* TASK OBJECTIVE *
There is one span to output from the data below: the lines starting at the line with "(word.toList.all (fun c" and ending at the line with "exact PySem.Dict.get?_insert_of_ne d". Output it exactly, ends included, nothing more.

--- --- ---

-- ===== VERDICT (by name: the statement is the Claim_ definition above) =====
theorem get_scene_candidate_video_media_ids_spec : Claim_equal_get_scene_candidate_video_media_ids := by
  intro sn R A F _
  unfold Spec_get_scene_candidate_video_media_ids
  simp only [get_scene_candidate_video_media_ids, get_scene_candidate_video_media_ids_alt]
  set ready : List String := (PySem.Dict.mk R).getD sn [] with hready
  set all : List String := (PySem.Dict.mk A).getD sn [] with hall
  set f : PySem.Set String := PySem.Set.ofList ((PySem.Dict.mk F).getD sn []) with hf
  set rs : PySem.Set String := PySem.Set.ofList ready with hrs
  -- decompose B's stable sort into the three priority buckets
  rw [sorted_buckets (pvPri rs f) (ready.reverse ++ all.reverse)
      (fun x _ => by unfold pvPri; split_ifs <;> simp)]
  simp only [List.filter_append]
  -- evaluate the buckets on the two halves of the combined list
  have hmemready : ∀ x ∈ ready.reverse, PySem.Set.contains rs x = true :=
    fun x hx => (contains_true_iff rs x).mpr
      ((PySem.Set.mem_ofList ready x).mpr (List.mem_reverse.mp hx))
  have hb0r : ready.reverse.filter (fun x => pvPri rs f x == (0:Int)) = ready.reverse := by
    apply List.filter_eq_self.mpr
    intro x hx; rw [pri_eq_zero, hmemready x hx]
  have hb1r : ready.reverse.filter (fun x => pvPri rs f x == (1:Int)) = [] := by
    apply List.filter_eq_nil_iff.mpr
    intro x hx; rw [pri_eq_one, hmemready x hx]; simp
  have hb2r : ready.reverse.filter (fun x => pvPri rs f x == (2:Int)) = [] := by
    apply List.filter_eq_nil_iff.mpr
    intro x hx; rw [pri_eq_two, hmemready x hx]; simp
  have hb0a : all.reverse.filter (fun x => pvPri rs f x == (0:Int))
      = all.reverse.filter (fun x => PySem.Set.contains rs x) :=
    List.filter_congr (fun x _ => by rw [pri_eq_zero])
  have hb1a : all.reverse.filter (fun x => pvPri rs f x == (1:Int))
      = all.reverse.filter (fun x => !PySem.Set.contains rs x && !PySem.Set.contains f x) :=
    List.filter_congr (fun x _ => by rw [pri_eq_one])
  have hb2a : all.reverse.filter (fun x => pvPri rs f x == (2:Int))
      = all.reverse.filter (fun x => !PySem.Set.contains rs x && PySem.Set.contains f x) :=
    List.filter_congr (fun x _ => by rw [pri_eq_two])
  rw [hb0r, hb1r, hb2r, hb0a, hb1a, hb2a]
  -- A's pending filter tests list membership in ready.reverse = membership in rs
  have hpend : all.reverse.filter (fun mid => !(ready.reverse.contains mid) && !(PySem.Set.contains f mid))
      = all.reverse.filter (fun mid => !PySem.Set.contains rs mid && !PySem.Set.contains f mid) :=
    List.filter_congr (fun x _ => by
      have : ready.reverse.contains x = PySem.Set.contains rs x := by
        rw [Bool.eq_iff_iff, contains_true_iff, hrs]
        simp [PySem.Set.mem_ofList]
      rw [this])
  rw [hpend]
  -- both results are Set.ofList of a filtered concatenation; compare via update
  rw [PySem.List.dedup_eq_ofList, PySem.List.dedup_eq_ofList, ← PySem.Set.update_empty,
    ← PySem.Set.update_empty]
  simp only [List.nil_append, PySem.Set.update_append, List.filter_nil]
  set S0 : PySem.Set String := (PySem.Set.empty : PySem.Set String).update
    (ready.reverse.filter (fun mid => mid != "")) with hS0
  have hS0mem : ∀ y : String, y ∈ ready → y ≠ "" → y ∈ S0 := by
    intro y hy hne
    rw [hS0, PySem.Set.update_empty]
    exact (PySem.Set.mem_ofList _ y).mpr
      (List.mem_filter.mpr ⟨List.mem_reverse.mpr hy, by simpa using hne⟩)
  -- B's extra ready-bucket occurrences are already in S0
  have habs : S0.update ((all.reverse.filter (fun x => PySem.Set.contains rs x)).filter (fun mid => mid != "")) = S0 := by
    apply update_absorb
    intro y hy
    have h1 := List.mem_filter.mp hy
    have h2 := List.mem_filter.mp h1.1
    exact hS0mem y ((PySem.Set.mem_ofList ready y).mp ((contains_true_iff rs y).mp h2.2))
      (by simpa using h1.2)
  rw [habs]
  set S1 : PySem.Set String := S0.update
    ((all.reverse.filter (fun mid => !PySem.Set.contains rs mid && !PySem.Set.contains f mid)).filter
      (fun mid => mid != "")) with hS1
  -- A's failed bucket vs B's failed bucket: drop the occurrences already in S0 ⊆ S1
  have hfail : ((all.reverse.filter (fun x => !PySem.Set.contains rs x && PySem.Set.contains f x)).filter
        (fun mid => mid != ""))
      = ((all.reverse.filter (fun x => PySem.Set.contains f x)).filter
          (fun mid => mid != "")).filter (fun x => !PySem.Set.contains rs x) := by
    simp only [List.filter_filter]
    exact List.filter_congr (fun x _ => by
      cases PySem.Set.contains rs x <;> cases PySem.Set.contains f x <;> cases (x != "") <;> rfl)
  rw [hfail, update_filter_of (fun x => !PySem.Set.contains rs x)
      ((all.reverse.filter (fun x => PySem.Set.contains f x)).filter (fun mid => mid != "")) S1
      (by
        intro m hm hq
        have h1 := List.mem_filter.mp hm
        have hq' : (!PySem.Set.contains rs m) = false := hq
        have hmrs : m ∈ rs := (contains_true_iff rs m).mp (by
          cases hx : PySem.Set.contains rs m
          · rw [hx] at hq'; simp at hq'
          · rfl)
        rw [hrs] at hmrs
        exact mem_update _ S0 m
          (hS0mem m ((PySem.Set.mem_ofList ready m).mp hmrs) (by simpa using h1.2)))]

--- --- ---

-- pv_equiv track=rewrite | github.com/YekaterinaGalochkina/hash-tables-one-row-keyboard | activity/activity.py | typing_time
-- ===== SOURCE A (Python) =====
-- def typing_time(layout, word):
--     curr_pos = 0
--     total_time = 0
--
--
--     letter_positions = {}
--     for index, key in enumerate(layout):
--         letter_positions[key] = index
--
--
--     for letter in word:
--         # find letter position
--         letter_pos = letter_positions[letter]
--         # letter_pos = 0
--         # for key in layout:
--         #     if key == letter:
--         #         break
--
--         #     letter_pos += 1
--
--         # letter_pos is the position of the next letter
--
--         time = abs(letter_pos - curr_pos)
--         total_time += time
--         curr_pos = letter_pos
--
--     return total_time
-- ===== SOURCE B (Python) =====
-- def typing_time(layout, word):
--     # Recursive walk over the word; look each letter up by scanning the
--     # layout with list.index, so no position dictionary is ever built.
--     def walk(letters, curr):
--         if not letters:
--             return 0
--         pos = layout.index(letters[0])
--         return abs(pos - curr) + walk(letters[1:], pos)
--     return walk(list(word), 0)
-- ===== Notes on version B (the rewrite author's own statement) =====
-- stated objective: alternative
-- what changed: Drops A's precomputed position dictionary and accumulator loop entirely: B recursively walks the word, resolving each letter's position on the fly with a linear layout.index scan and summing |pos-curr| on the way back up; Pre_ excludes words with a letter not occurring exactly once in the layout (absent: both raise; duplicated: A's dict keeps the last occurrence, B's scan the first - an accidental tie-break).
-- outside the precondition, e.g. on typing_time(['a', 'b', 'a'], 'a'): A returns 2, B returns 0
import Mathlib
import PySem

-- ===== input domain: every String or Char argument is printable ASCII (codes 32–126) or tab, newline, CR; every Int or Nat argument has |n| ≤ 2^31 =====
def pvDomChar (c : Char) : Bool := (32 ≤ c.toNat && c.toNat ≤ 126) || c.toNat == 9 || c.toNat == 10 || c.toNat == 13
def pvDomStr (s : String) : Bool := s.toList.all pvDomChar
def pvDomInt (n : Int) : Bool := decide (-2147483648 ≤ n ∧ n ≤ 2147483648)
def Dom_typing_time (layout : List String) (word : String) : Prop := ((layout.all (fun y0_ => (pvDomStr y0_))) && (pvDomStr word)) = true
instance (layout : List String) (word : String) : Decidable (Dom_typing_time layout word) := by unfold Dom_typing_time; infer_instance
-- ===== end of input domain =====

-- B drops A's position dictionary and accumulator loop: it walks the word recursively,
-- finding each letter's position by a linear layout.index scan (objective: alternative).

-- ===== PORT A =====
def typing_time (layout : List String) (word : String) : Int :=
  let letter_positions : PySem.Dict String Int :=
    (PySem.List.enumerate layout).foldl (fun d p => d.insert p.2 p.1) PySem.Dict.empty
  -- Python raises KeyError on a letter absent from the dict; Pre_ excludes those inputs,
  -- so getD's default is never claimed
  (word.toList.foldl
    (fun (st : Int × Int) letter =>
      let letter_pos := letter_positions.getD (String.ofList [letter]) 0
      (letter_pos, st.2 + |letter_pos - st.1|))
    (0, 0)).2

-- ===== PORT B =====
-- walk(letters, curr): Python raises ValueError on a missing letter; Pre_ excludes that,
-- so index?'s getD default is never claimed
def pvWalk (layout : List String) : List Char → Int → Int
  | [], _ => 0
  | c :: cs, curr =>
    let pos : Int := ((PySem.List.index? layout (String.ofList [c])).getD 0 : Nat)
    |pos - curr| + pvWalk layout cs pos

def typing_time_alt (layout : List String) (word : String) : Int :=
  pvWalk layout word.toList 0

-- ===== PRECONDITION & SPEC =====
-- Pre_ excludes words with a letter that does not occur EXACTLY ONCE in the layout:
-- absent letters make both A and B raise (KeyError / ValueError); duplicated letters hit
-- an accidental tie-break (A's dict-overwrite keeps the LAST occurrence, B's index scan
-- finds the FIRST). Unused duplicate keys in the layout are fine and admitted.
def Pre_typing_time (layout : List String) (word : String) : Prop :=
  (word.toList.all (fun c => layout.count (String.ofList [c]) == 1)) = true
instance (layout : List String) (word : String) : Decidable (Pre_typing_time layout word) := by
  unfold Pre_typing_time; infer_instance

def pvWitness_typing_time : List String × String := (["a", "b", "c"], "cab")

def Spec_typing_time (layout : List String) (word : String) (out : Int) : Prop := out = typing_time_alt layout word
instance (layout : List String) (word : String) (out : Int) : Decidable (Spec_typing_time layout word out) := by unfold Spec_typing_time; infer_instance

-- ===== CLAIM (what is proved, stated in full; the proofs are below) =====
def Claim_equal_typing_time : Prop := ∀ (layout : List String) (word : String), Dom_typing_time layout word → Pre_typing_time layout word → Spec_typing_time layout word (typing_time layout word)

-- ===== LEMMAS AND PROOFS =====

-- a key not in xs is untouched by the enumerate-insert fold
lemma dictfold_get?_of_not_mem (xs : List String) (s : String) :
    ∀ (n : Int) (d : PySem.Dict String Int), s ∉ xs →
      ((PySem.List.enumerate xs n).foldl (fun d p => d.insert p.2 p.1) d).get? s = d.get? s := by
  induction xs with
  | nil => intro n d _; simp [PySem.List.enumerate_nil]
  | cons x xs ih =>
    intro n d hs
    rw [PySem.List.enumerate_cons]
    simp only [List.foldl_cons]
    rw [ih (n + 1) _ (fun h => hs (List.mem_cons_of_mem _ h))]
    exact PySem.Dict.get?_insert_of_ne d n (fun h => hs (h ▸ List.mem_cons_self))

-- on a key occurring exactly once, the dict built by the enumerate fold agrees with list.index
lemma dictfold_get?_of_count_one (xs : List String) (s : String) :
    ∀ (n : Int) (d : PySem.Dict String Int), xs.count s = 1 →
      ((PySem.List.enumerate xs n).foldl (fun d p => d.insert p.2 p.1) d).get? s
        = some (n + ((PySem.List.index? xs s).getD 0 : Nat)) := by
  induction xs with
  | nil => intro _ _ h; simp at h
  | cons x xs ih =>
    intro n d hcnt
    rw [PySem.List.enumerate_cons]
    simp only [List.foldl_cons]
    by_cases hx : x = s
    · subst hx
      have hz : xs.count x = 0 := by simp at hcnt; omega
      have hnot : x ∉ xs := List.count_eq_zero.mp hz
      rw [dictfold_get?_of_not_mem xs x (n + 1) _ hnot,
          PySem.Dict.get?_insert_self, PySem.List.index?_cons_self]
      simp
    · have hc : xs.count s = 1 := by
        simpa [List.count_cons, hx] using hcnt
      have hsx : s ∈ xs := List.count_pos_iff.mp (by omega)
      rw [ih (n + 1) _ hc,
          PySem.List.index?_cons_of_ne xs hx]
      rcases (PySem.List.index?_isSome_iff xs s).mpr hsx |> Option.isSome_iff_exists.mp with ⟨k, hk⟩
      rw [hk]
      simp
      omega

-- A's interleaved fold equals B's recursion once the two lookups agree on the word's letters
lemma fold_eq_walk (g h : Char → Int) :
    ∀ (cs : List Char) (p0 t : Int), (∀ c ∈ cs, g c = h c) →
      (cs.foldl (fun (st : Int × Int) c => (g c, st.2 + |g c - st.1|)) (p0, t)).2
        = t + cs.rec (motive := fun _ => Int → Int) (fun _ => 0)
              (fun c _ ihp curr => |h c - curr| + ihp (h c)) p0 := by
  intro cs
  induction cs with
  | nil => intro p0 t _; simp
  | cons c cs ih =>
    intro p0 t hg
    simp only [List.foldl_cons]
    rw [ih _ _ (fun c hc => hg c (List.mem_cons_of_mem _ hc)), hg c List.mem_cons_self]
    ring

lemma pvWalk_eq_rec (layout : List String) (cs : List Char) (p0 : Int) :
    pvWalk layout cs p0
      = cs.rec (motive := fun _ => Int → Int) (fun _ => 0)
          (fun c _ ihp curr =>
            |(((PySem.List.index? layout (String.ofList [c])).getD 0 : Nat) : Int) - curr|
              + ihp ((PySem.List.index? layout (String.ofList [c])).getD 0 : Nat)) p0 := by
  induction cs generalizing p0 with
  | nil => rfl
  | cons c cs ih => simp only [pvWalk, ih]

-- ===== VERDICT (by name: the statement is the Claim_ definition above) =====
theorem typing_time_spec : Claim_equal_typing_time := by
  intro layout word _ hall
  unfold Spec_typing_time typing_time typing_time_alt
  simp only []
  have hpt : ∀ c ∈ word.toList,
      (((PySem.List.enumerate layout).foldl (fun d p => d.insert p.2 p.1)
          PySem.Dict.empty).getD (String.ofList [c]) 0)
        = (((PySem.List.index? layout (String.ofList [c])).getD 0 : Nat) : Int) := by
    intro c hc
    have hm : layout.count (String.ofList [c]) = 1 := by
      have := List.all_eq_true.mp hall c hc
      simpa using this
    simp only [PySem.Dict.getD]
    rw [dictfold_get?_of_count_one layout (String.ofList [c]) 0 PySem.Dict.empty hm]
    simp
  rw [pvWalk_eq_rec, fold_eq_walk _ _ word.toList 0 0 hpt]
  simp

--- --- ---

* SOLUTION FOR THIS TASK *
  (word.toList.all (fun c => layout.count (String.ofList [c]) == 1)) = true
instance (layout : List String) (word : String) : Decidable (Pre_typing_time layout word) := by
  unfold Pre_typing_time; infer_instance

def pvWitness_typing_time : List String × String := (["a", "b", "c"], "cab")

def Spec_typing_time (layout : List String) (word : String) (out : Int) : Prop := out = typing_time_alt layout word
instance (layout : List String) (word : String) (out : Int) : Decidable (Spec_typing_time layout word out) := by unfold Spec_typing_time; infer_instance

-- ===== CLAIM (what is proved, stated in full; the proofs are below) =====
def Claim_equal_typing_time : Prop := ∀ (layout : List String) (word : String), Dom_typing_time layout word → Pre_typing_time layout word → Spec_typing_time layout word (typing_time layout word)

-- ===== LEMMAS AND PROOFS =====

-- a key not in xs is untouched by the enumerate-insert fold
lemma dictfold_get?_of_not_mem (xs : List String) (s : String) :
    ∀ (n : Int) (d : PySem.Dict String Int), s ∉ xs →
      ((PySem.List.enumerate xs n).foldl (fun d p => d.insert p.2 p.1) d).get? s = d.get? s := by
  induction xs with
  | nil => intro n d _; simp [PySem.List.enumerate_nil]
  | cons x xs ih =>
    intro n d hs
    rw [PySem.List.enumerate_cons]
    simp only [List.foldl_cons]
    rw [ih (n + 1) _ (fun h => hs (List.mem_cons_of_mem _ h))]
    exact PySem.Dict.get?_insert_of_ne d n (fun h => hs (h ▸ List.mem_cons_self))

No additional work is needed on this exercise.